The Miser and the Fairies:

According to this legend, a miser was walking across a field inhabited by fairies. He refused to share his gold, or offer payment for crossing through their land.

As punishment, the fairies poked a hole in his purse, so that all the coins fell out one by one as he crossed the field. The coins were then transformed into yellow flowers, so the miser would never find them again.

North American Tribal Mythology:

Some tribes refer to the buttercup flower as ‘Coyote’s Eyes’, in reference to a myth where Coyote’s original eyes were stolen by an Eagle, and he used the flowers to fashion himself new eyes.


What Do Buttercups Symbolize?

Buttercups have a number of symbolic meanings. As flowers, these meanings include:

  • Neatness: The simple, five-petal design is thought to symbolize an organized mind
  • Childishness or Youth: A reference to their use in children’s games
  • Joy/Happiness: For their bright color
  • Friendship: For youthful closeness
  • Charm/Humility: In keeping with their bright and simplistic appearance

While North American and European buttercups are mostly yellow, Middle Eastern buttercups come in other colors. These different colors carry their own individual meanings.

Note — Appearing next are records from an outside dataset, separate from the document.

-- pv_equiv track=rewrite | github.com/frappe/frappe_docker | frappe-bench/env/lib/python2.7/site-packages/zxcvbn/scoring.py | calc_bruteforce_cardinality
-- ===== SOURCE A (Python) =====
-- def calc_bruteforce_cardinality(password):
--     lower, upper, digits, symbols = False, False, False, False
--     for char in password:
--         if char.islower():
--             lower = True
--         elif char.isdigit():
--             digits = True
--         elif char.isupper():
--             upper = True
--         else:
--             symbols = True
--     cardinality = 0
--     if digits:
--         cardinality += 10
--     if upper:
--         cardinality += 26
--     if lower:
--         cardinality += 26
--     if symbols:
--         cardinality += 33
--     return cardinality
-- ===== SOURCE B (Python) =====
-- def calc_bruteforce_cardinality(password):
--     lower = any(c.islower() for c in password)
--     digits = any(c.isdigit() for c in password)
--     upper = any(c.isupper() for c in password)
--     symbols = any(not (c.islower() or c.isdigit() or c.isupper()) for c in password)
--     cardinality = 0
--     if digits:
--         cardinality += 10
--     if upper:
--         cardinality += 26
--     if lower:
--         cardinality += 26
--     if symbols:
--         cardinality += 33
--     return cardinality
-- ===== Notes on version B (the rewrite author's own statement) =====
-- stated objective: simpler
-- what changed: Replaces the single stateful classification loop with four independent any() scans, one per character class, so no mutable flag state or elif-chain is needed.
import Mathlib
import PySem

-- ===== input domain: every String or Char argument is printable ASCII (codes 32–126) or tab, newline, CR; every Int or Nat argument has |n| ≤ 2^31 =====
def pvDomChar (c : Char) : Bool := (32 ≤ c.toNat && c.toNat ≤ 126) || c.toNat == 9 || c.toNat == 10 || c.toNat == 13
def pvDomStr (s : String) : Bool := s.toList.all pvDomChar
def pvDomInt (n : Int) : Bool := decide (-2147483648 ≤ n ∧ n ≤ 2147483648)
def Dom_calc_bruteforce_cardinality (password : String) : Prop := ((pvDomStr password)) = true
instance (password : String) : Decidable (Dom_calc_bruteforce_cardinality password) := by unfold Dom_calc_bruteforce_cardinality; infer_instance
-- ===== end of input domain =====

-- B replaces A's single stateful classification loop by four independent any-scans (one per character class): simpler, no flag state.


-- ===== PORT A =====
-- A's for-loop over the characters, carrying the four flags (lower, upper, digits, symbols)
def pvLoopA : List Char → Bool × Bool × Bool × Bool → Bool × Bool × Bool × Bool
  | [], st => st
  | c :: rest, (l, u, d, s) =>
    if PySem.Chars.islower c then pvLoopA rest (true, u, d, s)
    else if PySem.Chars.isdigit c then pvLoopA rest (l, u, true, s)
    else if PySem.Chars.isupper c then pvLoopA rest (l, true, d, s)
    else pvLoopA rest (l, u, d, true)

def calc_bruteforce_cardinality (password : String) : Int :=
  let st := pvLoopA password.toList (false, false, false, false)
  let lower := st.1; let upper := st.2.1; let digits := st.2.2.1; let symbols := st.2.2.2
  let c0 : Int := 0
  let c1 := if digits then c0 + 10 else c0
  let c2 := if upper then c1 + 26 else c1
  let c3 := if lower then c2 + 26 else c2
  if symbols then c3 + 33 else c3

-- ===== PORT B =====
def calc_bruteforce_cardinality_alt (password : String) : Int :=
  let cs := password.toList
  let lower := cs.any (fun c => PySem.Chars.islower c)
  let digits := cs.any (fun c => PySem.Chars.isdigit c)
  let upper := cs.any (fun c => PySem.Chars.isupper c)
  let symbols := cs.any (fun c => !(PySem.Chars.islower c || PySem.Chars.isdigit c || PySem.Chars.isupper c))
  let c0 : Int := 0
  let c1 := if digits then c0 + 10 else c0
  let c2 := if upper then c1 + 26 else c1
  let c3 := if lower then c2 + 26 else c2
  if symbols then c3 + 33 else c3

-- ===== PRECONDITION & SPEC =====
def Spec_calc_bruteforce_cardinality (password : String) (out : Int) : Prop := out = calc_bruteforce_cardinality_alt password
instance (password : String) (out : Int) : Decidable (Spec_calc_bruteforce_cardinality password out) := by unfold Spec_calc_bruteforce_cardinality; infer_instance

-- ===== CLAIM (what is proved, stated in full; the proofs are below) =====
def Claim_equal_calc_bruteforce_cardinality : Prop := ∀ (password : String), Dom_calc_bruteforce_cardinality password → Spec_calc_bruteforce_cardinality password (calc_bruteforce_cardinality password)

-- ===== LEMMAS AND PROOFS =====

theorem pv_charLe (a b : Char) : (a ≤ b) ↔ a.toNat ≤ b.toNat := Iff.rfl

theorem pv_consts : ('a':Char).toNat = 97 ∧ ('z':Char).toNat = 122 ∧ ('0':Char).toNat = 48 ∧ ('9':Char).toNat = 57 ∧ ('A':Char).toNat = 65 ∧ ('Z':Char).toNat = 90 := ⟨rfl, rfl, rfl, rfl, rfl, rfl⟩

-- the three character classes are pairwise disjoint (their code-point ranges do not overlap)
theorem pv_lower_not_digit (c : Char) (h : PySem.Chars.islower c = true) : PySem.Chars.isdigit c = false := by
  simp only [PySem.Chars.islower, PySem.Chars.isdigit, Bool.and_eq_true, Bool.and_eq_false_iff, decide_eq_true_iff, decide_eq_false_iff_not, pv_charLe, pv_consts.1, pv_consts.2.1, pv_consts.2.2.1, pv_consts.2.2.2.1, not_le] at *
  omega

theorem pv_lower_not_upper (c : Char) (h : PySem.Chars.islower c = true) : PySem.Chars.isupper c = false := by
  simp only [PySem.Chars.islower, PySem.Chars.isupper, Bool.and_eq_true, Bool.and_eq_false_iff, decide_eq_true_iff, decide_eq_false_iff_not, pv_charLe, pv_consts.1, pv_consts.2.1, pv_consts.2.2.2.2.1, pv_consts.2.2.2.2.2, not_le] at *
  omega

theorem pv_digit_not_upper (c : Char) (h : PySem.Chars.isdigit c = true) : PySem.Chars.isupper c = false := by
  simp only [PySem.Chars.isdigit, PySem.Chars.isupper, Bool.and_eq_true, Bool.and_eq_false_iff, decide_eq_true_iff, decide_eq_false_iff_not, pv_charLe, pv_consts.2.2.1, pv_consts.2.2.2.1, pv_consts.2.2.2.2.1, pv_consts.2.2.2.2.2, not_le] at *
  omega

-- loop invariant: A's flags after the loop are the initial flags OR-ed with B's any-scans
theorem pvLoopA_eq (cs : List Char) : ∀ (l u d s : Bool),
    pvLoopA cs (l, u, d, s) =
      (l || cs.any (fun c => PySem.Chars.islower c),
       u || cs.any (fun c => PySem.Chars.isupper c),
       d || cs.any (fun c => PySem.Chars.isdigit c),
       s || cs.any (fun c => !(PySem.Chars.islower c || PySem.Chars.isdigit c || PySem.Chars.isupper c))) := by
  induction cs with
  | nil => intro l u d s; simp [pvLoopA]
  | cons c rest ih =>
    intro l u d s
    by_cases hl : PySem.Chars.islower c = true
    · simp [pvLoopA, hl, ih, pv_lower_not_digit c hl, pv_lower_not_upper c hl]
    · by_cases hd : PySem.Chars.isdigit c = true
      · simp [pvLoopA, hl, hd, ih, pv_digit_not_upper c hd]
      · by_cases hu : PySem.Chars.isupper c = true
        · simp [pvLoopA, hl, hd, hu, ih]
        · simp [pvLoopA, hl, hd, hu, ih]

-- ===== VERDICT (by name: the statement is the Claim_ definition above) =====
theorem calc_bruteforce_cardinality_spec : Claim_equal_calc_bruteforce_cardinality := by
  intro password _
  unfold Spec_calc_bruteforce_cardinality calc_bruteforce_cardinality calc_bruteforce_cardinality_alt
  dsimp only
  rw [pvLoopA_eq]
  simp only [Bool.false_or]
theorem loop_all (s : List Char) : ∀ i,
    ehCorretaLoop s i = (List.range' i (s.length - i)).all (stepA s) := by
  intro i
  induction hfuel : s.length - i using Nat.strong_induction_on generalizing i with
  | _ fuel ih =>
    rw [← hfuel, ehCorretaLoop]
    by_cases hi : i < s.length
    · rw [dif_pos hi]
      have hrange : List.range' i (s.length - i) = i :: List.range' (i + 1) (s.length - (i + 1)) := by
        have : s.length - i = (s.length - (i + 1)) + 1 := by omega
        rw [this, List.range'_succ]
      rw [hrange, List.all_cons]
      have hrec := ih (s.length - (i + 1)) (by omega) (i + 1) rfl
      unfold stepA
      by_cases hg : (0 < i && i < s.length - 1) = true
      · rw [if_pos hg, if_pos hg]
        by_cases h1 : (s.getD i ' ' == '{') = true
        · rw [if_pos h1, if_pos h1, ite_false_eq, hrec]; rfl
        · rw [if_neg h1, if_neg h1]
          by_cases h2 : (s.getD i ' ' == '}') = true
          · rw [if_pos h2, if_pos h2, ite_false_eq, hrec]; rfl
          · rw [if_neg h2, if_neg h2]
            by_cases h3 : (s.getD i ' ' == '[') = true
            · rw [if_pos h3, if_pos h3, ite_false_eq, hrec]; rfl
            · rw [if_neg h3, if_neg h3]
              by_cases h4 : (s.getD i ' ' == ']') = true
              · rw [if_pos h4, if_pos h4, ite_false_eq, hrec]; rfl
              · rw [if_neg h4, if_neg h4, hrec]
                simp only [Bool.true_and]
                rfl
      · rw [if_neg hg, if_neg hg, hrec]
        simp only [Bool.true_and]
        rfl
    · rw [dif_neg hi]
      rw [Nat.sub_eq_zero_of_le (by omega)]
      simp

theorem pref_bridge (s : List Char) (i : Nat) (h : i < s.length) :
    (prefFlags s 0 true).getD i false = ehCasada (s.take i) := by
  rw [prefFlags_get s 0 i h]
  unfold ehCasada
  rw [casadaAux_run _ []]
  norm_num

theorem notbad (x y : Char) (b : Bool) : (!((x != y) && (b == false))) = ((x == y) || b) := by
  cases hxy : (x == y) <;> cases b <;> simp [bne, hxy]

theorem notbad2 (x y z : Char) (b : Bool) :
    (!(((x != y) && (x != z)) && (b == false))) = (x == y || x == z || b) := by
  cases hxy : (x == y) <;> cases hxz : (x == z) <;> cases b <;> simp [bne, hxy, hxz]

theorem step_eq (s : List Char) (i : Nat) (h1 : 1 ≤ i) (h2 : i < s.length - 1) :
    stepA s i = stepB s (prefFlags s 0 true) ((true :: sufFlags s.reverse 0 0).reverse) i := by
  unfold stepA stepB
  rw [if_pos (by simp; omega)]
  rw [pref_bridge s i (by omega), suf_bridge s (i + 1) (by omega)]
  rw [notbad, notbad, notbad2, notbad2]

  • Yellow: Joy, Happiness and New Beginnings
  • Green: Good Fortune, Youth, Renewal and Optimism
  • Pink: Romantic Interest, Platonic Love, or Youthful Interest
  • Purple: Dignity, Royalty, Success and Grace
  • Orange: Enthusiasm, Energy, Power, Friendship and Recovery
  • Red: Passion, Healing, and Devotion

What Do Buttercup Tattoos Mean?

As a tattoo, Buttercups are often done in yellow, and meant to symbolize Confidence and Self-Worth.

They are also thought to represent the Power of Words.

While these are their most common symbolic meanings, they are far from the only meaning these tattoos can carry.

Buttercups in tattoos can also represent things like life-long friendships, or childish joy.

Multiple blooms in reds, oranges and yellows might symbolize joy in new beginnings, or renewed happiness during or following recovery from a difficult time in one’s life.

Likewise, the same flowers may be used as a tattoo to symbolize well wishes for another, or as a reminder to find hope and joy in the face of troubling times.


Buttercup Tattoos With Other Flowers or Symbols:

As with many flower images, the potential meanings can vary widely, and a specific meaning is often known only to the one who wears it.

However, the almost universal positive connotations of the buttercup suggest that, whatever the flower is shown with, the general meaning is one of renewed hope, passion, and well-being, as well as confidence.

Paired with an animal, name, or other symbol, this is most likely to represent someone or something who inspires positive feelings and encourages confidence.

Where Do Buttercup Tattoos Usually Go?

The most common location for a buttercup tattoo seems to be either the forearm or the ankle, often with one or two smaller flowers.

They are also commonly found on the upper arms.

For a more personal meaning, they might be applied to the back, hips and sides, but the inspirational nature of the flower makes these locations a less common choice.


Styles and Characteristics of Buttercup Tattoos:

Buttercups are most often done in yellow, or without color, as illustrated or sketch-style designs.

Both versions often come with short, inspirational quotes, such as ‘lighten up, buttercup’, or similar plays on the name.

Other times, multiple blooms or arrangements will be shown with a name, or a phrase commemorating another person.

There is also a popular representation known as the ‘Virgo Buttercup’, involving a stylized form of the horoscope sign Virgo paired with the flower.


Regardless of the style, there’s no denying that the buttercup is a bright and cheerful addition to any tattoo, and an excellent choice for conveying messages of hope, renewal, and youthful confidence. If you’re looking for positive symbolism in your floral tattoos, this could be exactly the flower you want.